<<<<

-- pv_equiv track=rewrite | github.com/bstanton773/kekambas-142_week5_day3 | whiteboard.py | solution
-- ===== SOURCE A (Python) =====
-- def solution(string):
--     output = ''
--     next_upper = False
--     for char in string:
--         if char in {'-', "_", " "}:
--             next_upper = True
--         elif next_upper:
--             output += char.upper()
--             next_upper = False
--         else:
--             output += char
--     return output
-- ===== SOURCE B (Python) =====
-- def solution(string):
--     delims = {'-', '_', ' '}
--     chars = list(string)
--     prevs = [None] + chars[:-1]
--     return ''.join(
--         c.upper() if p in delims else c
--         for p, c in zip(prevs, chars)
--         if c not in delims
--     )
-- ===== Notes on version B (the rewrite author's own statement) =====
-- stated objective: alternative
-- what changed: Replaces the streaming pass carrying a next_upper flag by a stateless zip-with-predecessor formulation: each kept character is uppercased exactly when its immediate predecessor is a delimiter.
import Mathlib
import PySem

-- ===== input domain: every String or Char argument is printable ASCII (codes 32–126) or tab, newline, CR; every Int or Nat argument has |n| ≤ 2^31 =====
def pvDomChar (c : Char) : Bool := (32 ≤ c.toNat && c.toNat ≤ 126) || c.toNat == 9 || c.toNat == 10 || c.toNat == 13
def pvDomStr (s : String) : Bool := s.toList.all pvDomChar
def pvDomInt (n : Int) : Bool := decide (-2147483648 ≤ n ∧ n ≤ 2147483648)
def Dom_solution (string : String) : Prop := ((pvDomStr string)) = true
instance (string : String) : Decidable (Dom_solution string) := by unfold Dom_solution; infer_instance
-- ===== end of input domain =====

-- B replaces A's streaming flag by a stateless zip-with-predecessor pass (alternative decomposition, same cost).

-- ===== PORT A =====
-- literal port of A: fold over the characters carrying (output, next_upper)
def solution (string : String) : String :=
  let st := string.toList.foldl
    (fun (acc : List Char × Bool) c =>
      if c = '-' ∨ c = '_' ∨ c = ' ' then (acc.1, true)
      else if acc.2 then (acc.1 ++ [PySem.Chars.upperChar c], false)
      else (acc.1 ++ [c], false))
    ([], false)
  String.ofList st.1

-- ===== PORT B =====
-- literal port of Source B: pair each character with its predecessor (None for the first),
-- drop delimiters, uppercase a character whose predecessor is a delimiter
def solution_alt (string : String) : String :=
  let delims : List Char := ['-', '_', ' ']
  let chars := string.toList
  let prevs : List (Option Char) := none :: (chars.take (chars.length - 1)).map some
  String.ofList
    (((prevs.zip chars).filter (fun q => !decide (q.2 ∈ delims))).map
      (fun q =>
        if (match q.1 with | some p => decide (p ∈ delims) | none => false)
        then PySem.Chars.upperChar q.2 else q.2))

-- ===== PRECONDITION & SPEC =====
def Spec_solution (string : String) (out : String) : Prop := out = solution_alt string
instance (string : String) (out : String) : Decidable (Spec_solution string out) := by unfold Spec_solution; infer_instance

-- ===== CLAIM (what is proved, stated in full; the proofs are below) =====
def Claim_equal_solution : Prop := ∀ (string : String), Dom_solution string → Spec_solution string (solution string)

-- ===== LEMMAS AND PROOFS =====

-- reference recursion: process the characters with the carried flag
def goSpec : Bool → List Char → List Char
  | _, [] => []
  | b, c :: r =>
    if c = '-' ∨ c = '_' ∨ c = ' ' then goSpec true r
    else (if b then PySem.Chars.upperChar c else c) :: goSpec false r

lemma foldl_eq_goSpec (cs : List Char) (out : List Char) (b : Bool) :
    (cs.foldl
      (fun (acc : List Char × Bool) c =>
        if c = '-' ∨ c = '_' ∨ c = ' ' then (acc.1, true)
        else if acc.2 then (acc.1 ++ [PySem.Chars.upperChar c], false)
        else (acc.1 ++ [c], false))
      (out, b)).1 = out ++ goSpec b cs := by
  induction cs generalizing out b with
  | nil => simp [goSpec]
  | cons c r ih =>
    by_cases hd : c = '-' ∨ c = '_' ∨ c = ' '
    · simp [goSpec, hd, ih]
    · cases b <;> simp [goSpec, hd, ih]

-- B's core on the predecessor pairing equals the flag recursion
lemma core_zip (p : Option Char) (cs : List Char) :
    ((((p :: cs.map some).zip cs).filter
        (fun q => !decide (q.2 ∈ (['-', '_', ' '] : List Char)))).map
      (fun q =>
        if (match q.1 with | some x => decide (x ∈ (['-', '_', ' '] : List Char)) | none => false)
        then PySem.Chars.upperChar q.2 else q.2))
      = goSpec (match p with | some x => decide (x ∈ (['-', '_', ' '] : List Char)) | none => false) cs := by
  induction cs generalizing p with
  | nil => simp [goSpec]
  | cons c r ih =>
    have h := ih (some c)
    by_cases hd : c = '-' ∨ c = '_' ∨ c = ' '
    · have hcd : (decide (c ∈ (['-', '_', ' '] : List Char))) = true := by
        rcases hd with h' | h' | h' <;> simp [h']
      simp only [List.map_cons, List.zip_cons_cons, List.filter_cons, hcd, Bool.not_true,
        Bool.false_eq_true, if_false]
      rw [h, goSpec]
      simp [hd]
    · have hcd : (decide (c ∈ (['-', '_', ' '] : List Char))) = false := by
        simp only [List.mem_cons, decide_eq_false_iff_not]
        push Not
        refine ⟨?_, ?_, ?_⟩ <;> tauto
      simp only [List.map_cons, List.zip_cons_cons, List.filter_cons, hcd, Bool.not_false,
        if_true, List.map_cons]
      rw [h, goSpec]
      simp [hd]

-- the truncated predecessor list zips the same as the untruncated one
lemma zip_take_trunc {α β : Type} (xs : List α) (ys : List β) :
    (xs.take ys.length).zip ys = xs.zip ys := by
  induction xs generalizing ys with
  | nil => simp
  | cons x xs ih =>
    cases ys with
    | nil => simp
    | cons y ys => simp [ih]

lemma zip_take_pred (p : Option Char) (cs : List Char) :
    ((p :: (cs.take (cs.length - 1)).map some).zip cs) = ((p :: cs.map some).zip cs) := by
  cases cs with
  | nil => rfl
  | cons c r =>
    simp only [List.zip_cons_cons, List.length_cons, Nat.add_sub_cancel]
    congr 1
    rw [List.map_take]
    exact zip_take_trunc _ r

-- ===== VERDICT (by name: the statement is the Claim_ definition above) =====
theorem solution_spec : Claim_equal_solution := by
  intro s _
  show solution s = solution_alt s
  unfold solution solution_alt
  simp only []
  rw [foldl_eq_goSpec, zip_take_pred, core_zip]
  simp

>>>>

[To do]
Could you set down exactly the lines above, from the one containing "exact zip_take_trunc _ r" through the last, including both and nothing else?

[Completed exercise]
    exact zip_take_trunc _ r

-- ===== VERDICT (by name: the statement is the Claim_ definition above) =====
theorem solution_spec : Claim_equal_solution := by
  intro s _
  show solution s = solution_alt s
  unfold solution solution_alt
  simp only []
  rw [foldl_eq_goSpec, zip_take_pred, core_zip]
  simp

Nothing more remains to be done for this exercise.